PROBLEM STATEMENT
The line containing "if coord in" marks the end: quote every line from the start of the records below through it, word for word.

[Saved data entries]
-- pv_equiv track=rewrite | github.com/bugusun/bugusunccb | game/map_system.py | _distance_map
-- ===== SOURCE A (Python) =====
-- GridPos = tuple[int, int]
--
-- def _distance_map(main_path: list[GridPos], branches: dict[GridPos, str]) -> dict[GridPos, int]:
--     distances = {coord: idx for idx, coord in enumerate(main_path)}
--     for coord, room_type in branches.items():
--         for base_idx, base in enumerate(main_path[1:-1], 1):
--             if abs(coord[0] - base[0]) + abs(coord[1] - base[1]) == 1:
--                 distances[coord] = base_idx + (1 if room_type in {"treasure", "combat"} else 0)
--                 break
--     return distances
-- ===== SOURCE B (Python) =====
-- def _distance_map(main_path, branches):
--     distances = {coord: idx for idx, coord in enumerate(main_path)}
--     nearest = {}
--     for idx, (x, y) in enumerate(main_path[1:-1], 1):
--         for p in ((x + 1, y), (x - 1, y), (x, y + 1), (x, y - 1)):
--             if p in branches and p not in nearest:
--                 nearest[p] = idx
--     for coord, room_type in branches.items():
--         if coord in nearest:
--             distances[coord] = nearest[coord] + (1 if room_type in ("treasure", "combat") else 0)
--     return distances
-- ===== Notes on version B (the rewrite author's own statement) =====
-- stated objective: faster
-- what changed: Instead of scanning the whole main path once per branch room, B makes a single pass over the inner path cells, radiating to each cell's four neighbors to record in a dict the first (smallest) adjacent path index per branch coordinate, then merges those values in branches order.
import Mathlib
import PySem

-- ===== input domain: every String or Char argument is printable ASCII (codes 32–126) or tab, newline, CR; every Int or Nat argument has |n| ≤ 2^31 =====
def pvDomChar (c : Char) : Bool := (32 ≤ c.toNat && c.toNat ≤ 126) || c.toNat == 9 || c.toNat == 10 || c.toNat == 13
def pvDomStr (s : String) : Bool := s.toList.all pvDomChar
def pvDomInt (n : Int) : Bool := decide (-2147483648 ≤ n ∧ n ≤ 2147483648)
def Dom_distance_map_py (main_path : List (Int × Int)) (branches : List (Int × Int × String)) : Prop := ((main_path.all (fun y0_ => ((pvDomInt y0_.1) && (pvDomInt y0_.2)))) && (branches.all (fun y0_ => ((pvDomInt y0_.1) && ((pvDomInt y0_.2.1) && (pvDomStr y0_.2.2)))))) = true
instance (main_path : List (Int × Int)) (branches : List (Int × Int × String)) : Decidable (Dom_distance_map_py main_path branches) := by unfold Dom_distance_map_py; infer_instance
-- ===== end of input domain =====

-- B replaces the per-branch scan of the main path by one pass over the inner path cells
-- that records each branch's nearest path index via its four neighbors (faster).


-- ===== PORT A =====
-- inner 'for base_idx, base in enumerate(main_path[1:-1], 1): … break'
def pvALoop (coord : Int × Int) (room_type : String) (inner : List (Int × (Int × Int))) (d : PySem.Dict (Int × Int) Int) : PySem.Dict (Int × Int) Int :=
  match inner with
  | [] => d
  | (i, base) :: rest =>
    if (coord.1 - base.1).natAbs + (coord.2 - base.2).natAbs == 1 then
      d.insert coord (i + (if room_type == "treasure" || room_type == "combat" then 1 else 0))
    else pvALoop coord room_type rest d

def distance_map_py (main_path : List (Int × Int)) (branches : List (Int × Int × String)) : List (Int × Int × Int) :=
  let distances : PySem.Dict (Int × Int) Int :=
    (PySem.List.enumerate main_path 0).foldl (fun d p => d.insert p.2 p.1) PySem.Dict.empty
  let distances :=
    branches.foldl (fun d b =>
      pvALoop (b.1, b.2.1) b.2.2 (PySem.List.enumerate (PySem.List.slice main_path (some 1) (some (-1))) 1) d) distances
  distances.items.map (fun p => (p.1.1, p.1.2, p.2))

-- ===== PORT B =====
-- the four orthogonal neighbors of (x, y)
def pvNb (x y : Int) : List (Int × Int) := [(x + 1, y), (x - 1, y), (x, y + 1), (x, y - 1)]

def distance_map_py_alt (main_path : List (Int × Int)) (branches : List (Int × Int × String)) : List (Int × Int × Int) :=
  let distances : PySem.Dict (Int × Int) Int :=
    (PySem.List.enumerate main_path 0).foldl (fun d p => d.insert p.2 p.1) PySem.Dict.empty
  let nearest : PySem.Dict (Int × Int) Int :=
    (PySem.List.enumerate (PySem.List.slice main_path (some 1) (some (-1))) 1).foldl
      (fun n ib =>
        (pvNb ib.2.1 ib.2.2).foldl
          (fun n p => if branches.any (fun b => (b.1, b.2.1) == p) && !(n.contains p) then n.insert p ib.1 else n) n)
      PySem.Dict.empty
  let distances :=
    branches.foldl (fun d b =>
      if nearest.contains (b.1, b.2.1) then
        d.insert (b.1, b.2.1) (nearest.getD (b.1, b.2.1) 0 + (if b.2.2 == "treasure" || b.2.2 == "combat" then 1 else 0))
      else d) distances
  distances.items.map (fun p => (p.1.1, p.1.2, p.2))

-- ===== PRECONDITION & SPEC =====
def Spec_distance_map_py (main_path : List (Int × Int)) (branches : List (Int × Int × String)) (out : List (Int × Int × Int)) : Prop := out = distance_map_py_alt main_path branches
instance (main_path : List (Int × Int)) (branches : List (Int × Int × String)) (out : List (Int × Int × Int)) : Decidable (Spec_distance_map_py main_path branches out) := by unfold Spec_distance_map_py; infer_instance

-- ===== CLAIM (what is proved, stated in full; the proofs are below) =====
def Claim_equal_distance_map_py : Prop := ∀ (main_path : List (Int × Int)) (branches : List (Int × Int × String)), Dom_distance_map_py main_path branches → Spec_distance_map_py main_path branches (distance_map_py main_path branches)

-- ===== LEMMAS AND PROOFS =====

-- first inner path index adjacent to coord (the value A's break finds and B's nearest stores)
def pvFirstAdj (coord : Int × Int) : List (Int × (Int × Int)) → Option Int
  | [] => none
  | (i, base) :: rest =>
    if (coord.1 - base.1).natAbs + (coord.2 - base.2).natAbs == 1 then some i
    else pvFirstAdj coord rest

theorem pvALoop_eq (coord : Int × Int) (rt : String) (inner : List (Int × (Int × Int)))
    (d : PySem.Dict (Int × Int) Int) :
    pvALoop coord rt inner d =
      match pvFirstAdj coord inner with
      | none => d
      | some i => d.insert coord (i + (if rt == "treasure" || rt == "combat" then 1 else 0)) := by
  induction inner with
  | nil => rfl
  | cons hd tl ih =>
    obtain ⟨i, base⟩ := hd
    simp only [pvALoop, pvFirstAdj]
    split <;> simp [ih]

-- membership in the four-neighbor list is exactly Manhattan distance 1
theorem pvMem_nb (q : Int × Int) (x y : Int) :
    (q ∈ pvNb x y) ↔ ((q.1 - x).natAbs + (q.2 - y).natAbs == 1) = true := by
  obtain ⟨a, b⟩ := q
  simp only [pvNb, List.mem_cons, List.not_mem_nil, or_false, Prod.mk.injEq, beq_iff_eq]
  omega

-- one path cell: the fold over an arbitrary neighbor list sets q to i iff q is a
-- new branch neighbor
theorem pvNbFold_get? (branches : List (Int × Int × String)) (i : Int)
    (ps : List (Int × Int)) (n : PySem.Dict (Int × Int) Int) (q : Int × Int) :
    (ps.foldl (fun n p => if branches.any (fun b => (b.1, b.2.1) == p) && !(n.contains p) then n.insert p i else n) n).get? q =
      match n.get? q with
      | some v => some v
      | none => if branches.any (fun b => (b.1, b.2.1) == q) && q ∈ ps then some i else none := by
  induction ps generalizing n with
  | nil => cases h : n.get? q <;> simp [h]
  | cons p ps ih =>
    simp only [List.foldl_cons, ih]
    by_cases hpq : q = p
    · subst hpq
      by_cases hb : branches.any (fun b => (b.1, b.2.1) == q) = true
      · rw [PySem.Dict.contains_eq_isSome_get?]
        cases h : n.get? q with
        | some v => simp [h, hb]
        | none => simp [hb, PySem.Dict.get?_insert_self]
      · simp only [Bool.not_eq_true] at hb
        simp [hb]
    · have hstep : (if (branches.any (fun b => (b.1, b.2.1) == p) && !(n.contains p)) = true then n.insert p i else n).get? q = n.get? q := by
        split
        · exact PySem.Dict.get?_insert_of_ne n i hpq
        · rfl
      rw [hstep]
      cases hn : n.get? q with
      | some v => simp
      | none =>
        have hdec : decide (q ∈ p :: ps) = decide (q ∈ ps) := by simp [hpq]
        rw [hdec]

-- the whole nearest-building pass computes pvFirstAdj for every branch coordinate
theorem pvNearest_get? (branches : List (Int × Int × String))
    (inner : List (Int × (Int × Int))) (n : PySem.Dict (Int × Int) Int) (q : Int × Int) :
    (inner.foldl
      (fun n ib =>
        (pvNb ib.2.1 ib.2.2).foldl
          (fun n p => if branches.any (fun b => (b.1, b.2.1) == p) && !(n.contains p) then n.insert p ib.1 else n) n)
      n).get? q =
      match n.get? q with
      | some v => some v
      | none => if branches.any (fun b => (b.1, b.2.1) == q) then pvFirstAdj q inner else none := by
  induction inner generalizing n with
  | nil => cases h : n.get? q <;> simp [h, pvFirstAdj]
  | cons ib rest ih =>
    obtain ⟨i, x, y⟩ := ib
    simp only [List.foldl_cons, ih, pvNbFold_get?, pvFirstAdj]
    by_cases hb : branches.any (fun b => (b.1, b.2.1) == q) = true
    · cases hn : n.get? q with
      | some v => simp
      | none =>
        simp only [hb, Bool.true_and]
        by_cases hmem : q ∈ pvNb x y
        · have := (pvMem_nb q x y).mp hmem
          simp [hmem, this]
        · have : ((q.1 - x).natAbs + (q.2 - y).natAbs == 1) = false := by
            rw [← Bool.not_eq_true]; intro h; exact hmem ((pvMem_nb q x y).mpr h)
          simp [hmem, this]
    · simp only [Bool.not_eq_true] at hb
      cases hn : n.get? q <;> simp [hb]

-- ===== VERDICT (by name: the statement is the Claim_ definition above) =====
theorem distance_map_py_spec : Claim_equal_distance_map_py := by
  intro main_path branches _
  unfold Spec_distance_map_py distance_map_py distance_map_py_alt
  dsimp only
  congr 1
  congr 1
  apply PySem.List.foldl_congr_mem'
  intro b hb d
  obtain ⟨cx, cy, rt⟩ := b
  rw [pvALoop_eq]
  have hbany : branches.any (fun b => (b.1, b.2.1) == (cx, cy)) = true := by
    simp only [List.any_eq_true]
    exact ⟨(cx, cy, rt), hb, by simp⟩
  have hget := pvNearest_get? branches
    (PySem.List.enumerate (PySem.List.slice main_path (some 1) (some (-1))) 1)
    PySem.Dict.empty (cx, cy)
  rw [PySem.Dict.get?_empty] at hget
  simp only [hbany] at hget
  rw [PySem.Dict.contains_eq_isSome_get?, hget, PySem.Dict.getD_eq_get?_getD, hget]
  cases h : pvFirstAdj (cx, cy) (PySem.List.enumerate (PySem.List.slice main_path (some 1) (some (-1))) 1) with
  | none => simp
  | some i => simp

ANSWER AREA
-- pv_equiv track=rewrite | github.com/bugusun/bugusunccb | game/map_system.py | _distance_map
-- ===== SOURCE A (Python) =====
-- GridPos = tuple[int, int]
--
-- def _distance_map(main_path: list[GridPos], branches: dict[GridPos, str]) -> dict[GridPos, int]:
--     distances = {coord: idx for idx, coord in enumerate(main_path)}
--     for coord, room_type in branches.items():
--         for base_idx, base in enumerate(main_path[1:-1], 1):
--             if abs(coord[0] - base[0]) + abs(coord[1] - base[1]) == 1:
--                 distances[coord] = base_idx + (1 if room_type in {"treasure", "combat"} else 0)
--                 break
--     return distances
-- ===== SOURCE B (Python) =====
-- def _distance_map(main_path, branches):
--     distances = {coord: idx for idx, coord in enumerate(main_path)}
--     nearest = {}
--     for idx, (x, y) in enumerate(main_path[1:-1], 1):
--         for p in ((x + 1, y), (x - 1, y), (x, y + 1), (x, y - 1)):
--             if p in branches and p not in nearest:
--                 nearest[p] = idx
--     for coord, room_type in branches.items():
--         if coord in nearest:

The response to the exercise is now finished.